> [Directions for this task]: Across the data below, count every line where the string "then" appears. Answer with the number alone.

Material supplied below:

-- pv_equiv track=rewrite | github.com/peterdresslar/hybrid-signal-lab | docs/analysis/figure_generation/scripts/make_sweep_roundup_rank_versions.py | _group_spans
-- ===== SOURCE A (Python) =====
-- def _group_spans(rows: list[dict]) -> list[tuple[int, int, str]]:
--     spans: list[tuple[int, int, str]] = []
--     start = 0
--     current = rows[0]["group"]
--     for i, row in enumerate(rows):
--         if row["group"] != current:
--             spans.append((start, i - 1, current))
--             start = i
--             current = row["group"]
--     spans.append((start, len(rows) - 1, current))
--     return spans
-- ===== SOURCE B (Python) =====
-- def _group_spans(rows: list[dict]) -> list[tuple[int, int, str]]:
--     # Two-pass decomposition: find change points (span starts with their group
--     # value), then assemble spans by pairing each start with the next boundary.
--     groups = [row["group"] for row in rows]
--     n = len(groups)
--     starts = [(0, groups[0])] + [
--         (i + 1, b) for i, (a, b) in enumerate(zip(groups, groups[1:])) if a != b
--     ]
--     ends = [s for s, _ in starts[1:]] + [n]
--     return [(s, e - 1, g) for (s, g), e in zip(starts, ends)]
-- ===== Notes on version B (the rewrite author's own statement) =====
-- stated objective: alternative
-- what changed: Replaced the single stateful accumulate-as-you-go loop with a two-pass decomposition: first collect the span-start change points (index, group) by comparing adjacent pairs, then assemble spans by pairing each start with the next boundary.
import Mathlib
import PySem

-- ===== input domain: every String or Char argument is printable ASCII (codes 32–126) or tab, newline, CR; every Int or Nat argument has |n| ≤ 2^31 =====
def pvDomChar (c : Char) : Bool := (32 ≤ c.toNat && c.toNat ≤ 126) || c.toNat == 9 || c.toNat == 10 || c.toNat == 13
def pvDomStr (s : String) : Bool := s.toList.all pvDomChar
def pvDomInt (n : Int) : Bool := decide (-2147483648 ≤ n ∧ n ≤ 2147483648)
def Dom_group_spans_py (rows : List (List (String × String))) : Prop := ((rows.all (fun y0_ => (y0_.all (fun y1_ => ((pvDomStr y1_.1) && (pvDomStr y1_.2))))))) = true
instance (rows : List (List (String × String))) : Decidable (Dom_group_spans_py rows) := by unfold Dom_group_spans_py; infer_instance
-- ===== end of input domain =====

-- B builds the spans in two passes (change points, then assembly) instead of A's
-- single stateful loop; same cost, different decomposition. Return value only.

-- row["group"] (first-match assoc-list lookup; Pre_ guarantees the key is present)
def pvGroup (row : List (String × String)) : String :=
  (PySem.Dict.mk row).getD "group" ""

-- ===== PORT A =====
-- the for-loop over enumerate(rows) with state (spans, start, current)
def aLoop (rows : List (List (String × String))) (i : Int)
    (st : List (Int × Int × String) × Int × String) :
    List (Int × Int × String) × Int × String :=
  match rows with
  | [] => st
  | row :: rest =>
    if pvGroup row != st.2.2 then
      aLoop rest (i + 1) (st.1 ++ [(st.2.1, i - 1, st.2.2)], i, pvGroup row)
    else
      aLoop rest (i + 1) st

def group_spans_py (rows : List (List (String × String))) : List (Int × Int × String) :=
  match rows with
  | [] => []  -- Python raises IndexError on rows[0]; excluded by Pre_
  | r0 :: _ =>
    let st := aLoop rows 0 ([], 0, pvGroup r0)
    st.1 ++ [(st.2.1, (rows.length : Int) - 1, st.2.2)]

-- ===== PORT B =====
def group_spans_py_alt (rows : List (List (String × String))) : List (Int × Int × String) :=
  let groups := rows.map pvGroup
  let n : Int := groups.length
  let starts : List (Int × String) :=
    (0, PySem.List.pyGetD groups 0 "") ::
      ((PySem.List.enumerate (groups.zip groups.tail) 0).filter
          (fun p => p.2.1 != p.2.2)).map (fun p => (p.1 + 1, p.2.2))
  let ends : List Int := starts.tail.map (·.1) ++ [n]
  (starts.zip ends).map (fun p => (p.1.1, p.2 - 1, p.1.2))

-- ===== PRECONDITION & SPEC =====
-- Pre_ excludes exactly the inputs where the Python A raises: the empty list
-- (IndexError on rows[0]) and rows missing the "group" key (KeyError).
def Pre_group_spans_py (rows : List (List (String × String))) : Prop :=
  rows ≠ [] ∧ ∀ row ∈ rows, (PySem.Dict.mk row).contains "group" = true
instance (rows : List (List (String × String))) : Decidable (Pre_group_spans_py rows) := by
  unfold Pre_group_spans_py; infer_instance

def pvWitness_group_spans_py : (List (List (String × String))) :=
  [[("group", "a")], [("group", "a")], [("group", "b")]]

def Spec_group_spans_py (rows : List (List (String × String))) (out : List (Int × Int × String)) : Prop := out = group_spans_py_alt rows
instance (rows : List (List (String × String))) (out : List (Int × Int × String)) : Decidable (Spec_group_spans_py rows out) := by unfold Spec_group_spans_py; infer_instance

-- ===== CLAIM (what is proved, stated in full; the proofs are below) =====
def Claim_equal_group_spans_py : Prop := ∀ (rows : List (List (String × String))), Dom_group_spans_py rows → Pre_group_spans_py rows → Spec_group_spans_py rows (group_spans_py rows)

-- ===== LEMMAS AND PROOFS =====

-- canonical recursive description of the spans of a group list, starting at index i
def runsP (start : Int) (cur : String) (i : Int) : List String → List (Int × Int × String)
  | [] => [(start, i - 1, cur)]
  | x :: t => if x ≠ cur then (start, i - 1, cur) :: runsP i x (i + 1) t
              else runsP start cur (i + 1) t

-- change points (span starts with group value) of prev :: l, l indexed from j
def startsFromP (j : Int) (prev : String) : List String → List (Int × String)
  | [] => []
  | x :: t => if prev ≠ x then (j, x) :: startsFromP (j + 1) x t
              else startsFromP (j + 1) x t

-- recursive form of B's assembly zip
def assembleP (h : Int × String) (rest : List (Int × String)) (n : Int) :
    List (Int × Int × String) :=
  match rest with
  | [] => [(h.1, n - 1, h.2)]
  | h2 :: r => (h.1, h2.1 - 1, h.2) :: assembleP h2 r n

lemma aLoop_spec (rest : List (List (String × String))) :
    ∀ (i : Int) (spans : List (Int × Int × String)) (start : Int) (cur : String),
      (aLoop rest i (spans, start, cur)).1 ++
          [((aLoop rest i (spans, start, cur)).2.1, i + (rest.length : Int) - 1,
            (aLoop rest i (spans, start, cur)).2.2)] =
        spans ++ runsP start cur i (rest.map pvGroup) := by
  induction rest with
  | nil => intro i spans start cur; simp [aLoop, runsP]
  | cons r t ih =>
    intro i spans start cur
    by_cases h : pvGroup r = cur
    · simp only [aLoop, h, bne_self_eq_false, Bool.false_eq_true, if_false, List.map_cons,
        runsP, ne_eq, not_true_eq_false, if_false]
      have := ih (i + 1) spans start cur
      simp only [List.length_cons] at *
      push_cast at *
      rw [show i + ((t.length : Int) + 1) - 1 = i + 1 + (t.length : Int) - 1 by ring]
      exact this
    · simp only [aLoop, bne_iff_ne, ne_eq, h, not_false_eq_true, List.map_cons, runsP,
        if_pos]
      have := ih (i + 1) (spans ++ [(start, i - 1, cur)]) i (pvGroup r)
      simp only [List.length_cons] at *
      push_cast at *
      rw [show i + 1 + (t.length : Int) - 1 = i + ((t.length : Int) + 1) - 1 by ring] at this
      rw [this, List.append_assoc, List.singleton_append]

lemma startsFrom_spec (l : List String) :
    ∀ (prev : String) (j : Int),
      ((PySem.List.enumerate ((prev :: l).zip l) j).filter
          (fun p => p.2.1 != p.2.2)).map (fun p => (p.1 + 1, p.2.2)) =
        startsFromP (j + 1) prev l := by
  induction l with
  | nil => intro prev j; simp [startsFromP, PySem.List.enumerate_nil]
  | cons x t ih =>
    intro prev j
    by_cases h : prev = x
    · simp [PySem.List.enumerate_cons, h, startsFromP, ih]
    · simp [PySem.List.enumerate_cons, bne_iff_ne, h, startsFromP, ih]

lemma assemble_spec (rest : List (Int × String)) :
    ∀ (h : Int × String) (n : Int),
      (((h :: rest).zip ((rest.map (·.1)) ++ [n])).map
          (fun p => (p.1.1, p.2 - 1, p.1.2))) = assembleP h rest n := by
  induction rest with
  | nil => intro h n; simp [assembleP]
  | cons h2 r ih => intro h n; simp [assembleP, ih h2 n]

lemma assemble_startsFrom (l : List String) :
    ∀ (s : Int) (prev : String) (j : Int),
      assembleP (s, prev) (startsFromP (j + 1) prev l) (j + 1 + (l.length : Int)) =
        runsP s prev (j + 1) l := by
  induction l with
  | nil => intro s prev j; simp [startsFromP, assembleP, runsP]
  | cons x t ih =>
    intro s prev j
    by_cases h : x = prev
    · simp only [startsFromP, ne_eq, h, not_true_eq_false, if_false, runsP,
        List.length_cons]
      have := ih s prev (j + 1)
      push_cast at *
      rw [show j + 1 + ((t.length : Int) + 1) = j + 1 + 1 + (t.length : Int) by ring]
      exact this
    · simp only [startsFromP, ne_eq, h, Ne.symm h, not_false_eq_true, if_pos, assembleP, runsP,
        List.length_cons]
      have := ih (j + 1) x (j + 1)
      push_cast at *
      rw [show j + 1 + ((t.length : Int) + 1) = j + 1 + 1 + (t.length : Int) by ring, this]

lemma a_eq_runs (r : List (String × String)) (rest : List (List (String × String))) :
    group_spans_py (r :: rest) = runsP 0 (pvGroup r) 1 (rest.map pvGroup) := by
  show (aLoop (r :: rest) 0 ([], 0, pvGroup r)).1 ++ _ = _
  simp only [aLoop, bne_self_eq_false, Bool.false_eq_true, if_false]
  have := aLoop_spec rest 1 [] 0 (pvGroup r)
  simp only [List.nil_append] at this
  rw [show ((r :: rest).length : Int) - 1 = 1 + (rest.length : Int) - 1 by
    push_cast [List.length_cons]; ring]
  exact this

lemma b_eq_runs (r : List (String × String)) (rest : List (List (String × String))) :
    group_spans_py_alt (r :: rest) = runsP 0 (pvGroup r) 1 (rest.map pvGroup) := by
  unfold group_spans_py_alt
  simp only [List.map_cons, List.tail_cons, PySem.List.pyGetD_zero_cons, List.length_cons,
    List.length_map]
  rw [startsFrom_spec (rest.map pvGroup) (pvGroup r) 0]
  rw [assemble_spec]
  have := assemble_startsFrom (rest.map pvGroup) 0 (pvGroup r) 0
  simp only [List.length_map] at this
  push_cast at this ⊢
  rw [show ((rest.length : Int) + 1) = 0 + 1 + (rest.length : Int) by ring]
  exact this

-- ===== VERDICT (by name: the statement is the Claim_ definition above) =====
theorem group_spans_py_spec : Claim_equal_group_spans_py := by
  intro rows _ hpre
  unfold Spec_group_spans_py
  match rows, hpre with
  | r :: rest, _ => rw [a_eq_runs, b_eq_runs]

End of Material supplied.

> [Answer box]: 6